-- pv_equiv track=rewrite | github.com/xingminw/ngsim-data-process | cores/utils/time_utils.py | get_date_time_list
-- ===== SOURCE A (Python) =====
-- def get_date_time_list(resolution=20):
--     """
--     give resolution (min), output the full list of the time
--
--     :param resolution: unit, minute should be divided by 60
--     :return: ["00:00", "00:20", ..., "24:00"]
--     """
--     hourly_cuts = int(60 / resolution)
--     total_nums = hourly_cuts * 24
--     time_list = []
--     for idx in range(total_nums):
--         first_num = int(idx / hourly_cuts)
--         first_string = str(first_num).zfill(2)
--         second_num = int(idx % hourly_cuts) * resolution
--         second_string = str(second_num).zfill(2)
--         overall_time = f'{first_string}:{second_string}'
--         time_list.append(overall_time)
--     time_list += ['24:00']
--     return time_list
-- ===== SOURCE B (Python) =====
-- def get_date_time_list(resolution=20):
--     """Same output as A: two nested loops (hour, slot) instead of one flat
--     index loop with div/mod decoding."""
--     hourly_cuts = int(60 / resolution)
--     time_list = []
--     for hour in range(24):
--         for slot in range(hourly_cuts):
--             minute = slot * resolution
--             time_list.append(f'{hour:02d}:{minute:02d}')
--     time_list.append('24:00')
--     return time_list
-- ===== Notes on version B (the rewrite author's own statement) =====
-- stated objective: simpler
-- what changed: Replaces the flat index loop that decodes hour/minute with div and mod by two nested loops over hour and slot, with f-string zero-padding instead of str().zfill(2).
import Mathlib
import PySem

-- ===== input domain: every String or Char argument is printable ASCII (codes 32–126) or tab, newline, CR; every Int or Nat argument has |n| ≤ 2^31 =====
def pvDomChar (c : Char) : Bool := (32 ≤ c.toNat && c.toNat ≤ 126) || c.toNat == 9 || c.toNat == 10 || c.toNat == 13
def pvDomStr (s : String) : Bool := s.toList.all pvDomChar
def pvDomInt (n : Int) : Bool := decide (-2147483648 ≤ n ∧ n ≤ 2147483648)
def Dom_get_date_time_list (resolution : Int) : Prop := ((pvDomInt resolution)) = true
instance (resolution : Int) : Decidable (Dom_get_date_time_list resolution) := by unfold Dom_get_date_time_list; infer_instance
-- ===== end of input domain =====

-- B replaces A's flat index loop (decoding hour/minute with div and mod) by two
-- nested loops over hour and slot; objective: simpler, same cost.


-- ===== PORT A =====
def get_date_time_list (resolution : Int) : List String :=
  -- int(60 / resolution): true division then int() truncates toward zero;
  -- exact as Int.tdiv for integer |resolution| ≤ 2^31 (no float rounding crosses an integer there)
  let hourly_cuts : Int := Int.tdiv 60 resolution
  let total_nums : Int := hourly_cuts * 24
  let time_list : List String :=
    (PySem.List.pyRange 0 total_nums 1).foldl (fun time_list idx =>
      -- int(idx / hourly_cuts): idx and hourly_cuts are nonnegative small ints here, trunc = exact
      let first_num : Int := Int.tdiv idx hourly_cuts
      let first_string : String := PySem.Str.zfill (PySem.Int.toStr first_num) 2
      let second_num : Int := PySem.Int.mod idx hourly_cuts * resolution
      let second_string : String := PySem.Str.zfill (PySem.Int.toStr second_num) 2
      let overall_time : String := first_string ++ ":" ++ second_string
      time_list ++ [overall_time]) []
  time_list ++ ["24:00"]

-- ===== PORT B =====
-- f'{n:02d}' for the nonnegative ints produced here = str(n).zfill(2)
def pvFmt02 (n : Int) : String := PySem.Str.zfill (PySem.Int.toStr n) 2

def get_date_time_list_alt (resolution : Int) : List String :=
  let hourly_cuts : Int := Int.tdiv 60 resolution   -- same comment as in port A
  let time_list : List String :=
    (PySem.List.pyRange 0 24 1).foldl (fun time_list hour =>
      (PySem.List.pyRange 0 hourly_cuts 1).foldl (fun time_list slot =>
        let minute : Int := slot * resolution
        time_list ++ [pvFmt02 hour ++ ":" ++ pvFmt02 minute]) time_list) []
  time_list ++ ["24:00"]

-- ===== PRECONDITION & SPEC =====
-- Pre_ excludes only the zero resolution, on which A (and B alike) raises ZeroDivisionError; A returns on every other int.
def Pre_get_date_time_list (resolution : Int) : Prop := resolution ≠ 0
instance (resolution : Int) : Decidable (Pre_get_date_time_list resolution) := by unfold Pre_get_date_time_list; infer_instance
def pvWitness_get_date_time_list : Int := (20)

def Spec_get_date_time_list (resolution : Int) (out : List String) : Prop := out = get_date_time_list_alt resolution
instance (resolution : Int) (out : List String) : Decidable (Spec_get_date_time_list resolution out) := by unfold Spec_get_date_time_list; infer_instance

-- ===== CLAIM (what is proved, stated in full; the proofs are below) =====
def Claim_equal_get_date_time_list : Prop := ∀ (resolution : Int), Dom_get_date_time_list resolution → Pre_get_date_time_list resolution → Spec_get_date_time_list resolution (get_date_time_list resolution)

-- ===== LEMMAS AND PROOFS =====

-- For 0 < hc, mapping f over range(n*hc) equals, block by block, the nested
-- (hour, slot) traversal, provided f decodes as g on each block.
lemma pv_map_range_mul_eq_flatMap {α : Type} (hc : Int) (hhc : 0 < hc)
    (f : Int → α) (g : Int → Int → α)
    (hfg : ∀ h s : Int, 0 ≤ h → 0 ≤ s → s < hc → f (h * hc + s) = g h s) (n : Nat) :
    (PySem.List.pyRange 0 ((n : Int) * hc) 1).map f
      = (PySem.List.pyRange 0 (n : Int) 1).flatMap (fun h => (PySem.List.pyRange 0 hc 1).map (g h)) := by
  induction n with
  | zero => simp [PySem.List.pyRange_one_eq_nil]
  | succ n ih =>
    have h1 : (0 : Int) ≤ (n : Int) * hc := by positivity
    have h2 : ((n : Int)) * hc ≤ ((n : Int) + 1) * hc := by nlinarith
    rw [show ((n + 1 : Nat) : Int) = (n : Int) + 1 by push_cast; ring,
        show ((n : Int) + 1) * hc = (n : Int) * hc + hc by ring]
    rw [PySem.List.pyRange_one_append 0 ((n : Int) * hc) ((n : Int) * hc + hc) h1 (by omega),
        PySem.List.pyRange_one_succ_right (by positivity : (0 : Int) ≤ (n : Int)),
        List.map_append, List.flatMap_append, ih]
    congr 1
    rw [PySem.List.pyRange_one ((n : Int) * hc), PySem.List.pyRange_one 0 hc]
    have he : ((n : Int) * hc + hc - (n : Int) * hc).toNat = (hc - 0).toNat := by omega
    rw [he]
    simp only [List.map_map, List.flatMap_cons, List.flatMap_nil, List.append_nil]
    refine List.map_congr_left (fun k hk => ?_)
    have hk' : (k : Int) < hc := by
      have := List.mem_range.mp hk; omega
    have := hfg (n : Int) (k : Int) (by positivity) (by positivity) hk'
    simpa using this

-- decoding a flat index h*hc + s back into (h, s) when 0 < hc
lemma pv_decode (hc h s : Int) (hhc : 0 < hc) (hh : 0 ≤ h) (hs : 0 ≤ s) (hsl : s < hc) :
    Int.tdiv (h * hc + s) hc = h ∧ PySem.Int.mod (h * hc + s) hc = s := by
  constructor
  · rw [Int.tdiv_eq_ediv]
    have : (h * hc + s) / hc = h := by
      rw [add_comm, Int.add_mul_ediv_right s h (by omega), Int.ediv_eq_zero_of_lt hs hsl]
      omega
    rw [this]
    have : 0 ≤ h * hc + s := by positivity
    simp [this]
  · rw [PySem.Int.mod_eq_emod_of_pos hhc, add_comm, Int.add_mul_emod_self_right,
        Int.emod_eq_of_lt hs hsl]

-- ===== VERDICT (by name: the statement is the Claim_ definition above) =====
theorem get_date_time_list_spec : Claim_equal_get_date_time_list := by
  intro resolution _ hpre
  unfold Spec_get_date_time_list get_date_time_list get_date_time_list_alt
  simp only [PySem.List.foldl_append_singleton_eq_map, PySem.List.foldl_append_eq_flatMap,
    List.nil_append]
  congr 1
  by_cases hpos : 0 < Int.tdiv 60 resolution
  · have h24 : Int.tdiv 60 resolution * 24 = ((24 : Nat) : Int) * Int.tdiv 60 resolution := by
      push_cast; ring
    rw [h24]
    rw [pv_map_range_mul_eq_flatMap (Int.tdiv 60 resolution) hpos _
      (fun h s => pvFmt02 h ++ ":" ++ pvFmt02 (s * resolution))
      (fun h s hh hs hsl => by
        obtain ⟨hd, hm⟩ := pv_decode (Int.tdiv 60 resolution) h s hpos hh hs hsl
        simp [pvFmt02, hd, hm]) 24]
    norm_num
  · have hnil1 : PySem.List.pyRange 0 (Int.tdiv 60 resolution * 24) 1 = [] :=
      PySem.List.pyRange_one_eq_nil (by omega)
    have hnil2 : PySem.List.pyRange 0 (Int.tdiv 60 resolution) 1 = [] :=
      PySem.List.pyRange_one_eq_nil (by omega)
    simp [hnil1, hnil2]
-- pv_equiv track=rewrite | github.com/zyzfred/BU-CS-521 | HW6/Function-cmd_mid.py | cmd_mid
-- ===== SOURCE A (Python) =====
-- def cmd_mid(x, pos):
--
--   if len(x) != 0 and len(x) != 1:
--     # split to lines
--     l = x.split('\n')
--
--     sum_size = 0
--     for i in range(len(l)):
--       sum_size += len(l[i])
--
--     remain = sum_size // 2
--     line_number = 0
--     end_line_count = 0
--
--     while remain - len(l[line_number]) > 0:
--       remain -= len(l[line_number])
--       end_line_count += 1
--       line_number += 1
--
--     pos = sum_size // 2 + end_line_count
--
--     return x, pos
--   else:
--     return x, pos
-- ===== SOURCE B (Python) =====
-- def cmd_mid(x, pos):
--   if len(x) != 0 and len(x) != 1:
--     sum_size = len(x) - x.count('\n')
--     m = sum_size // 2
--     c = 0
--     line_counter = 0
--     for ch in x:
--       if ch == '\n':
--         if c < m:
--           line_counter += 1
--         else:
--           break
--       else:
--         c += 1
--     return x, m + line_counter
--   else:
--     return x, pos
-- ===== Notes on version B (the rewrite author's own statement) =====
-- stated objective: simpler
-- what changed: B drops the split/list entirely: it computes the non-newline total as len(x)-x.count('\n') and finds the number of whole lines before the midpoint by one character scan with a running counter, instead of building x.split('\n'), summing line lengths with an index loop and walking the line list with a second while loop.
import Mathlib
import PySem

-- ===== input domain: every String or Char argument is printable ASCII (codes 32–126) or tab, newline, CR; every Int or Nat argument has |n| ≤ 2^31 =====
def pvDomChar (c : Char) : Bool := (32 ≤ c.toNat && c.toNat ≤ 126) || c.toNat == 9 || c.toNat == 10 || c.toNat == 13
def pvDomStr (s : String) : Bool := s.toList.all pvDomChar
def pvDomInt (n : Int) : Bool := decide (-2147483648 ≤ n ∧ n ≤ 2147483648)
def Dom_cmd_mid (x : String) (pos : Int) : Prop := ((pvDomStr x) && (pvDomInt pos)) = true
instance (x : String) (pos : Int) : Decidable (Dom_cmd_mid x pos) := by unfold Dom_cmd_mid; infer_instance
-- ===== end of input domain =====

-- B replaces A's split-into-lines + length-sum loop + while-walk over the line list by a single
-- character scan with a running non-newline counter (same return value everywhere; no mutation).

-- ===== PORT A =====
-- A's while loop over the split lines; the [] case is unreachable from cmd_mid (in Python it would
-- be an IndexError, but remain never exceeds the total length of the remaining lines).
def cmdMidWhile : List (List Char) → Int → Int → Int
  | [], _, cnt => cnt
  | s :: rest, remain, cnt =>
    if remain - PySem.Chars.len s > 0 then
      cmdMidWhile rest (remain - PySem.Chars.len s) (cnt + 1)
    else cnt

def cmd_mid (x : String) (pos : Int) : String × Int :=
  if PySem.Str.len x ≠ 0 ∧ PySem.Str.len x ≠ 1 then
    -- x.split('\n'): the separator is the non-empty literal '\n', so split is total;
    -- PySem.Chars.splitOn is exactly its meaning (PySem.Str.split? = some ∘ it for sep ≠ "").
    let l := PySem.Chars.splitOn x.toList ['\n']
    -- for i in range(len(l)): sum_size += len(l[i])
    let sum_size :=
      (PySem.List.pyRange 0 (l.length : Int) 1).foldl
        (fun acc i => acc + PySem.Chars.len (PySem.List.pyGetD l i [])) 0
    let end_line_count := cmdMidWhile l (PySem.Int.floordiv sum_size 2) 0
    (x, PySem.Int.floordiv sum_size 2 + end_line_count)
  else (x, pos)

-- ===== PORT B =====
-- B's for-loop over the characters: c counts non-newline chars seen, line counts newlines passed
-- while c < m; 'break' at the first newline with c ≥ m.
def cmdMidScan : List Char → Int → Int → Int → Int
  | [], _, _, line => line
  | ch :: rest, m, c, line =>
    if ch = '\n' then
      (if c < m then cmdMidScan rest m c (line + 1) else line)
    else cmdMidScan rest m (c + 1) line

def cmd_mid_alt (x : String) (pos : Int) : String × Int :=
  if PySem.Str.len x ≠ 0 ∧ PySem.Str.len x ≠ 1 then
    let sumSize := PySem.Str.len x - (PySem.Str.count x "\n" : Int)
    let m := PySem.Int.floordiv sumSize 2
    (x, m + cmdMidScan x.toList m 0 0)
  else (x, pos)

-- ===== PRECONDITION & SPEC =====
def Spec_cmd_mid (x : String) (pos : Int) (out : String × Int) : Prop := out = cmd_mid_alt x pos
instance (x : String) (pos : Int) (out : String × Int) : Decidable (Spec_cmd_mid x pos out) := by unfold Spec_cmd_mid; infer_instance

-- ===== CLAIM (what is proved, stated in full; the proofs are below) =====
def Claim_equal_cmd_mid : Prop := ∀ (x : String) (pos : Int), Dom_cmd_mid x pos → Spec_cmd_mid x pos (cmd_mid x pos)

-- ===== LEMMAS AND PROOFS =====

-- Reference single-char split on '\n' (proof-side only).
def splitNl : List Char → List (List Char)
  | [] => [[]]
  | c :: rest =>
    if c = '\n' then [] :: splitNl rest
    else (c :: (splitNl rest).headI) :: (splitNl rest).tail

theorem splitNl_shape (cs : List Char) : splitNl cs = (splitNl cs).headI :: (splitNl cs).tail := by
  cases cs with
  | nil => simp [splitNl]
  | cons c rest => by_cases hc : c = '\n' <;> simp [splitNl, hc]

theorem splitOn_go_eq (fuel : Nat) (cs cur : List Char) (acc : List (List Char))
    (h : cs.length < fuel) :
    PySem.Chars.splitOn.go ['\n'] fuel cs cur acc =
      acc.reverse ++ (cur.reverse ++ (splitNl cs).headI) :: (splitNl cs).tail := by
  induction fuel generalizing cs cur acc with
  | zero => omega
  | succ f ih =>
    cases cs with
    | nil => simp [PySem.Chars.splitOn.go, splitNl]
    | cons c rest =>
      by_cases hc : c = '\n'
      · subst hc
        have hpre : List.isPrefixOf ['\n'] ('\n' :: rest) = true := by
          simp [List.isPrefixOf]
        rw [PySem.Chars.splitOn.go]
        simp only [hpre, if_true, List.length_cons, List.length_nil, List.length_singleton,
          List.drop_succ_cons, List.drop_zero, Nat.zero_add] at *
        rw [ih rest [] ((List.reverse cur) :: acc) (by omega)]
        simp [splitNl, ← splitNl_shape]
      · have hpre : List.isPrefixOf ['\n'] (c :: rest) = false := by
          simp [List.isPrefixOf]
          intro hx; exact absurd hx.symm hc
        rw [PySem.Chars.splitOn.go]
        simp only [hpre, Bool.false_eq_true, if_false]
        rw [ih rest (c :: cur) acc (by simpa using Nat.lt_of_succ_lt_succ h)]
        simp [splitNl, hc]

theorem splitOn_eq_splitNl (cs : List Char) :
    PySem.Chars.splitOn cs ['\n'] = splitNl cs := by
  unfold PySem.Chars.splitOn
  rw [splitOn_go_eq (cs.length + 1) cs [] [] (by omega)]
  simp [← splitNl_shape]

theorem count_go_eq (fuel : Nat) (cs : List Char) (acc : Nat) (h : cs.length ≤ fuel) :
    PySem.Chars.count.go ['\n'] fuel cs acc = acc + cs.count '\n' := by
  induction fuel generalizing cs acc with
  | zero =>
    have : cs = [] := List.length_eq_zero_iff.mp (Nat.le_zero.mp h)
    subst this; simp [PySem.Chars.count.go]
  | succ f ih =>
    cases cs with
    | nil => simp [PySem.Chars.count.go]
    | cons c rest =>
      by_cases hc : c = '\n'
      · subst hc
        have hpre : List.isPrefixOf ['\n'] ('\n' :: rest) = true := by
          simp [List.isPrefixOf]
        rw [PySem.Chars.count.go]
        simp only [hpre, if_true, List.drop_succ_cons, List.drop_zero, List.length_singleton]
        rw [ih rest (acc + 1) (by simpa using Nat.le_of_succ_le_succ h)]
        simp [List.count_cons]
        omega
      · have hpre : List.isPrefixOf ['\n'] (c :: rest) = false := by
          simp [List.isPrefixOf]
          intro hx; exact absurd hx.symm hc
        rw [PySem.Chars.count.go]
        simp only [hpre, Bool.false_eq_true, if_false]
        rw [ih rest acc (by simpa using Nat.le_of_succ_le_succ h)]
        simp [List.count_cons, hc]

theorem count_eq_listCount (cs : List Char) :
    PySem.Chars.count cs ['\n'] = cs.count '\n' := by
  unfold PySem.Chars.count
  simp [count_go_eq cs.length cs 0 (le_refl _)]

theorem sum_lens_splitNl (cs : List Char) :
    ((splitNl cs).map PySem.Chars.len).sum = (cs.length : Int) - cs.count '\n' := by
  induction cs with
  | nil => simp [splitNl]
  | cons c rest ih =>
    by_cases hc : c = '\n'
    · subst hc
      simp [splitNl, ih, List.count_cons]
    · rw [show splitNl (c :: rest) =
          (c :: (splitNl rest).headI) :: (splitNl rest).tail by simp [splitNl, hc]]
      rw [splitNl_shape rest] at ih
      simp [List.count_cons, hc] at ih ⊢
      push_cast at ih ⊢
      omega

-- prepending a non-newline char to the first line shifts the remaining budget by one
theorem while_shift (a : Char) (h : List Char) (t : List (List Char)) (r line : Int) :
    cmdMidWhile ((a :: h) :: t) r line = cmdMidWhile (h :: t) (r - 1) line := by
  simp only [cmdMidWhile, PySem.Chars.len_eq, List.length_cons]
  have hiff : (r - ((h.length : Int) + 1) > 0) ↔ (r - 1 - (h.length : Int) > 0) := by
    push_cast; omega
  by_cases hcond : r - ((h.length : Int) + 1) > 0
  · rw [if_pos (by push_cast at hcond ⊢; omega), if_pos (hiff.mp hcond)]
    congr 1
    push_cast; ring
  · rw [if_neg (by push_cast at hcond ⊢; omega), if_neg (fun hx => hcond (hiff.mpr hx))]

theorem scan_eq_while (cs : List Char) (m c line : Int)
    (h : m - c ≤ (cs.length : Int) - cs.count '\n') :
    cmdMidScan cs m c line = cmdMidWhile (splitNl cs) (m - c) line := by
  induction cs generalizing c line with
  | nil =>
    simp only [splitNl, cmdMidScan, cmdMidWhile, PySem.Chars.len_eq]
    rw [if_neg]
    simp at h
    push_cast
    omega
  | cons c0 rest ih =>
    by_cases hc : c0 = '\n'
    · subst hc
      have hscan : cmdMidScan ('\n' :: rest) m c line =
          if c < m then cmdMidScan rest m c (line + 1) else line := by
        simp [cmdMidScan]
      have hsplit : splitNl ('\n' :: rest) = [] :: splitNl rest := by simp [splitNl]
      have hwhile : cmdMidWhile ([] :: splitNl rest) (m - c) line =
          if c < m then cmdMidWhile (splitNl rest) (m - c) (line + 1) else line := by
        simp only [cmdMidWhile, PySem.Chars.len_eq, List.length_nil]
        by_cases hlt : c < m
        · rw [if_pos (by push_cast; omega), if_pos hlt]; norm_num
        · rw [if_neg (by push_cast; omega), if_neg hlt]
      rw [hscan, hsplit, hwhile]
      by_cases hlt : c < m
      · rw [if_pos hlt, if_pos hlt,
            ih c (line + 1) (by simp [List.count_cons] at h ⊢; push_cast at h ⊢; omega)]
      · rw [if_neg hlt, if_neg hlt]
    · rw [show splitNl (c0 :: rest) =
          (c0 :: (splitNl rest).headI) :: (splitNl rest).tail by simp [splitNl, hc]]
      rw [splitNl_shape rest] at *
      rw [while_shift]
      rw [show cmdMidScan (c0 :: rest) m c line = cmdMidScan rest m (c + 1) line by
        simp [cmdMidScan, hc]]
      rw [ih (c + 1) line (by simp [List.count_cons, hc] at h ⊢; push_cast at h ⊢; omega)]
      congr 1
      ring

theorem newline_toList : ("\n" : String).toList = ['\n'] := rfl

-- ===== VERDICT (by name: the statement is the Claim_ definition above) =====
theorem cmd_mid_spec : Claim_equal_cmd_mid := by
  intro x pos _
  unfold Spec_cmd_mid cmd_mid cmd_mid_alt
  by_cases hg : PySem.Str.len x ≠ 0 ∧ PySem.Str.len x ≠ 1
  · rw [if_pos hg, if_pos hg]
    simp only
    -- both midpoints are the same value
    have hsumA :
        (PySem.List.pyRange 0 ((PySem.Chars.splitOn x.toList ['\n']).length : Int) 1).foldl
          (fun acc i => acc + PySem.Chars.len
            (PySem.List.pyGetD (PySem.Chars.splitOn x.toList ['\n']) i [])) 0
        = (x.toList.length : Int) - x.toList.count '\n' := by
      rw [PySem.List.foldl_pyRange_zero_pyGetD' (PySem.Chars.splitOn x.toList ['\n']) []
            (fun acc s => acc + PySem.Chars.len s) 0,
          PySem.List.foldl_add]
      rw [splitOn_eq_splitNl, sum_lens_splitNl]
      ring
    have hsumB : PySem.Str.len x - (PySem.Str.count x "\n" : Int)
        = (x.toList.length : Int) - x.toList.count '\n' := by
      rw [PySem.Str.len_eq, PySem.Str.count_eq, newline_toList, count_eq_listCount]
    rw [hsumA, hsumB]
    set S : Int := (x.toList.length : Int) - x.toList.count '\n' with hS
    have hS0 : 0 ≤ S := by
      have := List.count_le_length (l := x.toList) (a := '\n')
      rw [hS]; push_cast; omega
    have hM : PySem.Int.floordiv S 2 ≤ S := by
      rw [PySem.Int.floordiv_eq_ediv_of_pos (by omega)]
      exact Int.ediv_le_self 2 hS0
    rw [splitOn_eq_splitNl]
    rw [show cmdMidWhile (splitNl x.toList) (PySem.Int.floordiv S 2) 0
          = cmdMidWhile (splitNl x.toList) (PySem.Int.floordiv S 2 - 0) 0 by norm_num]
    rw [← scan_eq_while x.toList (PySem.Int.floordiv S 2) 0 0 (by omega)]
  · rw [if_neg hg, if_neg hg]
-- pv_equiv track=rewrite | github.com/CDBiddulph/scaffold-learning | experiments/keep_crosswords_20250711_195402/scaffolds/8-3-0/scaffold.py | determine_down_info
-- ===== SOURCE A (Python) =====
-- def determine_down_info(grid):
--     """Determine the length and position of each down clue"""
--     if not grid:
--         return {}
--
--     height = len(grid)
--     width = len(grid[0]) if height > 0 else 0
--     info = {}
--     current_num = 1
--
--     for row in range(height):
--         for col in range(width):
--             if grid[row][col] == ".":
--                 continue
--
--             # Check if this position starts an across word
--             starts_across = (
--                 (col == 0 or grid[row][col - 1] == ".")
--                 and col + 1 < width
--                 and grid[row][col + 1] != "."
--             )
--
--             # Check if this position starts a down word
--             starts_down = (
--                 (row == 0 or grid[row - 1][col] == ".")
--                 and row + 1 < height
--                 and grid[row + 1][col] != "."
--             )
--
--             if starts_across or starts_down:
--                 if starts_down:
--                     # Calculate length of down word
--                     length = 0
--                     for r in range(row, height):
--                         if grid[r][col] == ".":
--                             break
--                         length += 1
--                     info[current_num] = {'length': length, 'row': row, 'col': col}
--                 current_num += 1
--
--     return info
-- ===== SOURCE B (Python) =====
-- def determine_down_info(grid):
--     """Determine the length and position of each down clue"""
--     if not grid:
--         return {}
--     height = len(grid)
--     width = len(grid[0])
--
--     # Phase 1: row-major numbering pass; remember each numbered down start.
--     down_starts = []
--     num = 1
--     for r, row in enumerate(grid):
--         for c in range(width):
--             if row[c] == ".":
--                 continue
--             across = (c == 0 or row[c - 1] == ".") and c + 1 < width and row[c + 1] != "."
--             down = (r == 0 or grid[r - 1][c] == ".") and r + 1 < height and grid[r + 1][c] != "."
--             if down:
--                 down_starts.append((num, r, c))
--             if across or down:
--                 num += 1
--
--     # Phase 2: column-major pass; record the length of every vertical run at its top cell.
--     run_len = {}
--     for c in range(width):
--         top = 0
--         for r in range(height):
--             if grid[r][c] == ".":
--                 if r > top:
--                     run_len[(top, c)] = r - top
--                 top = r + 1
--         if top < height:
--             run_len[(top, c)] = height - top
--
--     return {n: {'length': run_len[(r, c)], 'row': r, 'col': c} for n, r, c in down_starts}
-- ===== Notes on version B (the rewrite author's own statement) =====
-- stated objective: alternative
-- what changed: B splits A's single numbering loop with an inline downward length scan into two separate phases: a row-major numbering pass that only records the list of numbered down-start cells, and an independent column-major pass that detects each vertical run in one forward sweep (tracking the current run top) and stores its length in a (row,col)-keyed dict; the result dict is then assembled from the down-start list by dict lookup.
import Mathlib
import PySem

Exercise aim: Reproduce the entries exactly, but only from their first line to the line holding "divided by 60", with that last line kept.

Reply:
-- pv_equiv track=rewrite | github.com/xingminw/ngsim-data-process | cores/utils/time_utils.py | get_date_time_list
-- ===== SOURCE A (Python) =====
-- def get_date_time_list(resolution=20):
--     """
--     give resolution (min), output the full list of the time
--
--     :param resolution: unit, minute should be divided by 60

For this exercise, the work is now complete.